Miguel yang mendengar jawaban anaknya langsung mengerutkan dahi. “Apa, sih? Jawaban kamu ambigu banget.”
“Anak Mommy yang tampan, mau makan apa sayang?” Seorang wanita berusia tiga puluh tahunan mendekati anak dan suaminya seraya membawa pancake dengan lelehan madu.
Mata Gala berbinar setelah mencium aroma makanan buatan sang Mommy. “Pancake dengan madu Asia ditambah keju dan lelehan buah Raspberry." Membayangkan makanan itu melewati tenggorokannya membuat perut Gala semakin keroncongan.
Alesandra atau sebut saja Sandra, terkekeh geli melihat antusias anaknya ketika melihat pancake buatannya. “Selamat makan, sayang.”
Miguel yang mendengar panggilan sang istri untuk anaknya segera memberengut kesal, terlebih dia tidak disiapkan sarapan juga. “Aku juga mau, San ...”
Mendengar rengekan sang Daddy, Gala langsung memasang wajah ngeri. “Tch, apaan sih? Lebay banget!”
Miguel melotot tidak terima karena merasa harga dirinya diinjak oleh anaknya. “Apa? Mau ngatain Daddy?”
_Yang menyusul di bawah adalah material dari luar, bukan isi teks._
-- pv_equiv track=rewrite | github.com/Beau28713/Solved_pybites_bites | bite_180/names.py | group_names_by_country
-- ===== SOURCE A (Python) =====
-- from collections import defaultdict
-- from itertools import groupby
--
-- data = """last_name,first_name,country_code
-- Watsham,Husain,ID
-- Harrold,Alphonso,BR
-- Apdell,Margo,CN
-- Tomblings,Deerdre,RU
-- Wasielewski,Sula,ID
-- Jeffry,Rudolph,TD
-- Brenston,Luke,SE
-- Parrett,Ines,CN
-- Braunle,Kermit,PL
-- Halbard,Davie,CN"""
--
-- def group_names_by_country(data: str = data) -> defaultdict:
--     countries = defaultdict(list)
--
--     data_list = [x.split(',') for x in data.split()]
--
--     group_itter = groupby(data_list[1:], lambda x: x[2])
--
--     for key, group in group_itter:
--         for thing in group: # group is a list of list
--             r = reversed(thing)
--             y = ' '.join(r)
--
--             if thing[2] in countries:
--                 countries[thing[2]].insert(0, y[3:])
--             else:
--                 countries[thing[2]].insert(0, y[3:])
--
--     return countries
-- ===== SOURCE B (Python) =====
-- from collections import defaultdict
--
-- data = """last_name,first_name,country_code
-- Watsham,Husain,ID
-- Harrold,Alphonso,BR
-- Apdell,Margo,CN
-- Tomblings,Deerdre,RU
-- Wasielewski,Sula,ID
-- Jeffry,Rudolph,TD
-- Brenston,Luke,SE
-- Parrett,Ines,CN
-- Braunle,Kermit,PL
-- Halbard,Davie,CN"""
--
-- def group_names_by_country(data: str = data) -> defaultdict:
--     rows = [tok.split(',') for tok in data.split()[1:]]
--     codes = list(dict.fromkeys(r[2] for r in rows))
--     countries = defaultdict(list)
--     for code in codes:
--         countries[code] = [' '.join(reversed(r))[3:] for r in reversed(rows) if r[2] == code]
--     return countries
-- ===== Notes on version B (the rewrite author's own statement) =====
-- stated objective: alternative
-- what changed: Replaces A's incremental dict accumulation (groupby wrapper + per-row front-insertion into a growing bucket) by a staged grouping: first collect the distinct country codes in first-appearance order with dict.fromkeys, then build each country's list in one comprehension that filters the reversed row list per code.
import Mathlib
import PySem

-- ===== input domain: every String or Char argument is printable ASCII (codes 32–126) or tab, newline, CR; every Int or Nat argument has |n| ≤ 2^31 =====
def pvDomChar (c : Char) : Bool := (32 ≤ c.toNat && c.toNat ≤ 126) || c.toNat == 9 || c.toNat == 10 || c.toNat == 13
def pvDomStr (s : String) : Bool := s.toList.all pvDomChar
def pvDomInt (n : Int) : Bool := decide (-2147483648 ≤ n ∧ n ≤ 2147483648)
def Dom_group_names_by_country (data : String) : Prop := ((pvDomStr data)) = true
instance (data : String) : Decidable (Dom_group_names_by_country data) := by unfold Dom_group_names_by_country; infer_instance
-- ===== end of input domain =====

-- B drops the no-op groupby and the incremental bucket accumulation: it first collects the
-- distinct codes in first-appearance order, then builds each country's list by filtering the
-- reversed rows per code (alternative staged grouping; same return value).

-- ===== PORT A =====

-- the comma-split of a token (the separator is non-empty, so split? is always some; the default is never used)
def pvSplitComma (x : String) : List String := (PySem.Str.split? x ",").getD [x]

-- the groupby key  lambda x: x[2]  (raises IndexError on short rows in Python; outside Pre_)
def pvRowKey (row : List String) : String := (PySem.List.pyGet? row 2).getD ""

-- body of A's inner loop: r = reversed(thing); y = ' '.join(r); countries[thing[2]].insert(0, y[3:])
-- (both branches of A's if/else are the identical statement, kept as in A)
def pvAStep (countries : PySem.Dict String (List String)) (thing : List String) :
    PySem.Dict String (List String) :=
  let y : String := PySem.Str.join " " thing.reverse
  match PySem.List.pyGet? thing 2 with
  | none => countries   -- Python raises IndexError here; excluded by Pre_
  | some k =>
      if countries.contains k then
        countries.insert k (PySem.List.insert (countries.getD k []) 0 (PySem.Str.slice y (some 3) none))
      else
        countries.insert k (PySem.List.insert (countries.getD k []) 0 (PySem.Str.slice y (some 3) none))

def group_names_by_country (data : String) : List (String × List String) :=
  let data_list : List (List String) := (PySem.Str.split₀ data).map pvSplitComma
  -- itertools.groupby(data_list[1:], lambda x: x[2]) : consecutive runs of equal key, with their key
  let group_itter : List (String × List (List String)) :=
    ((data_list.drop 1).splitBy (fun a b => pvRowKey a == pvRowKey b)).map
      (fun g => (pvRowKey (g.headD []), g))
  (group_itter.foldl (fun countries kg => kg.2.foldl pvAStep countries) PySem.Dict.empty).items

-- ===== PORT B =====

-- the formatted name  ' '.join(reversed(r))[3:]
def pvName (r : List String) : String :=
  PySem.Str.slice (PySem.Str.join " " r.reverse) (some 3) none

def group_names_by_country_alt (data : String) : List (String × List String) :=
  let rows : List (List String) := ((PySem.Str.split₀ data).drop 1).map pvSplitComma
  -- codes = list(dict.fromkeys(r[2] for r in rows))
  let codes : List String := PySem.List.dedup (rows.map pvRowKey)
  -- for code in codes: countries[code] = [' '.join(reversed(r))[3:] for r in reversed(rows) if r[2] == code]
  let countries := codes.foldl
    (fun d code =>
      d.insert code ((rows.reverse.filter (fun r => pvRowKey r == code)).map pvName))
    PySem.Dict.empty
  countries.items

-- ===== PRECONDITION & SPEC =====
-- Pre_ excludes exactly the inputs on which Python A raises IndexError (thing[2]):
-- some whitespace-separated token after the first has fewer than 3 comma-separated fields.
def Pre_group_names_by_country (data : String) : Prop :=
  ∀ tok ∈ (PySem.Str.split₀ data).drop 1, 3 ≤ (pvSplitComma tok).length
instance (data : String) : Decidable (Pre_group_names_by_country data) := by
  unfold Pre_group_names_by_country; infer_instance

def pvWitness_group_names_by_country : String := "h,h,h a,b,cd e,f,cd"

def Spec_group_names_by_country (data : String) (out : List (String × List String)) : Prop :=
  out = group_names_by_country_alt data
instance (data : String) (out : List (String × List String)) :
    Decidable (Spec_group_names_by_country data out) := by
  unfold Spec_group_names_by_country; infer_instance

-- ===== CLAIM (what is proved, stated in full; the proofs are below) =====
def Claim_equal_group_names_by_country : Prop :=
  ∀ (data : String), Dom_group_names_by_country data → Pre_group_names_by_country data →
    Spec_group_names_by_country data (group_names_by_country data)

-- ===== LEMMAS AND PROOFS =====

-- on a row with at least 3 fields, A's step is a prepend-modify at the row's key
theorem pvAStep_eq_modify (d : PySem.Dict String (List String)) (r : List String)
    (h : 3 ≤ r.length) :
    pvAStep d r = d.modify (pvRowKey r) [] (fun v => pvName r :: v) := by
  have h2 : 2 < r.length := by omega
  have hget : PySem.List.pyGet? r 2 = some r[2] := by
    simp [PySem.List.pyGet?, PySem.List.pyIdx?, h2]
  unfold pvAStep pvRowKey pvName
  rw [hget]
  simp only [Option.getD_some]
  split_ifs <;> rw [PySem.List.insert_zero] <;> rfl

-- getD of a prepend-modify fold: the reversed filtered names, then the old bucket
theorem pvGetD_foldl_prepend (l : List (List String)) (d : PySem.Dict String (List String))
    (c : String) :
    (l.foldl (fun d r => d.modify (pvRowKey r) [] (fun v => pvName r :: v)) d).getD c []
      = ((l.filter (fun r => pvRowKey r == c)).map pvName).reverse ++ d.getD c [] := by
  induction l generalizing d with
  | nil => simp
  | cons r rest ih =>
      simp only [List.foldl_cons, List.filter_cons]
      rw [ih]
      by_cases h : pvRowKey r = c
      · simp [h]
      · simp [h, PySem.Dict.getD_modify, Ne.symm h]

-- the keys of A's fold are the distinct codes in first-appearance order
theorem pvKeys_foldl_prepend (l : List (List String)) :
    (l.foldl (fun d r => d.modify (pvRowKey r) [] (fun v => pvName r :: v))
        (PySem.Dict.empty : PySem.Dict String (List String))).keys
      = PySem.List.dedup (l.map pvRowKey) := by
  rw [PySem.Dict.keys_foldl_modify_key (key := pvRowKey) (d0 := [])
      (f := fun (_ : PySem.Dict String (List String)) r (v : List String) => pvName r :: v)]
  simp [PySem.Set.update, PySem.Set.ofList_eq_foldl, PySem.Dict.keys_empty]

-- ===== VERDICT (by name: the statement is the Claim_ definition above) =====
theorem group_names_by_country_spec : Claim_equal_group_names_by_country := by
  intro data _ hpre
  unfold Spec_group_names_by_country group_names_by_country group_names_by_country_alt
  simp only []
  rw [List.foldl_map]
  -- A's groupby-of-runs fold is the plain fold over the data rows
  have hflat :
      ((((PySem.Str.split₀ data).map pvSplitComma).drop 1).splitBy
          (fun a b => pvRowKey a == pvRowKey b)).foldl
        (fun countries g => g.foldl pvAStep countries) PySem.Dict.empty
      = (((PySem.Str.split₀ data).map pvSplitComma).drop 1).foldl pvAStep PySem.Dict.empty := by
    conv_rhs => rw [← List.flatten_splitBy (fun a b => pvRowKey a == pvRowKey b)
      (((PySem.Str.split₀ data).map pvSplitComma).drop 1)]
    rw [List.foldl_flatten]
  rw [hflat, ← List.map_drop]
  set rows : List (List String) := ((PySem.Str.split₀ data).drop 1).map pvSplitComma with hrows
  have hlen : ∀ r ∈ rows, 3 ≤ r.length := by
    intro r hr
    rw [hrows] at hr
    obtain ⟨tok, htok, rfl⟩ := List.mem_map.mp hr
    exact hpre tok htok
  -- A's step is the prepend-modify step on every row in scope
  rw [PySem.List.foldl_congr_mem (l := rows) (init := (PySem.Dict.empty : PySem.Dict String (List String)))
    (f := pvAStep)
    (g := fun d r => d.modify (pvRowKey r) [] (fun v => pvName r :: v))
    (fun d r hr => pvAStep_eq_modify d r (hlen r hr))]
  -- A's dict, characterised
  have hnd : (rows.foldl (fun d r => d.modify (pvRowKey r) [] (fun v => pvName r :: v))
      (PySem.Dict.empty : PySem.Dict String (List String))).keys.Nodup := by
    exact PySem.Dict.nodup_keys_foldl_modify_key rows pvRowKey []
      (fun _ r (v : List String) => pvName r :: v) PySem.Dict.empty
      PySem.Dict.nodup_keys_empty
  rw [PySem.Dict.items_eq_map_keys _ hnd [], pvKeys_foldl_prepend]
  -- B's dict, characterised (fresh distinct keys append)
  have hfresh : ∀ c ∈ PySem.List.dedup (rows.map pvRowKey),
      (PySem.Dict.empty : PySem.Dict String (List String)).contains c = false := by
    intro c _; exact PySem.Dict.contains_empty c
  have hB := PySem.Dict.items_foldl_insert_fresh
    (l := PySem.List.dedup (rows.map pvRowKey))
    (d := (PySem.Dict.empty : PySem.Dict String (List String)))
    (k := fun c => c)
    (v := fun c => (rows.reverse.filter (fun r => pvRowKey r == c)).map pvName)
    hfresh (by simp)
  beta_reduce at hB
  rw [hB]
  simp only [show (PySem.Dict.empty : PySem.Dict String (List String)).items = [] from rfl,
    List.nil_append]
  apply List.map_congr_left
  intro c _
  rw [pvGetD_foldl_prepend, PySem.Dict.getD_empty, List.append_nil,
    List.filter_reverse, List.map_reverse]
Gala mengedikkan bahu tak perduli meskipun Miguel sudah komat-kamit karena tidak dihiraukan. Terlebih sebelumnya Gala baru saja menghinanya. Double kill!
***
“b*****t!!!” Suara teriakkan seorang gadis dari dalam mobil terdengar sangat kencang. Dia tidak terima jika diperlakukan seperti itu apalagi oleh orang-orang yang tidak dia kenal.
Dugh!
Dugh!
Kaca mobil milik gadis itu masih saja digedor sangat kencang karena si pemilik tak kunjung keluar. Bagi mereka yang menggedor, itu sangat membuang waktu.
“BUKA WOI!” sentak salah satu dari mereka dengan tangan membawa tongkat baseball.
Karena tidak mau terjadi sesuatu, gadis itu akhirnya memilih keluar dengan raut murkanya. Kedua tangannya mengepal kuat, ingin sekali menghantam wajah mereka semua.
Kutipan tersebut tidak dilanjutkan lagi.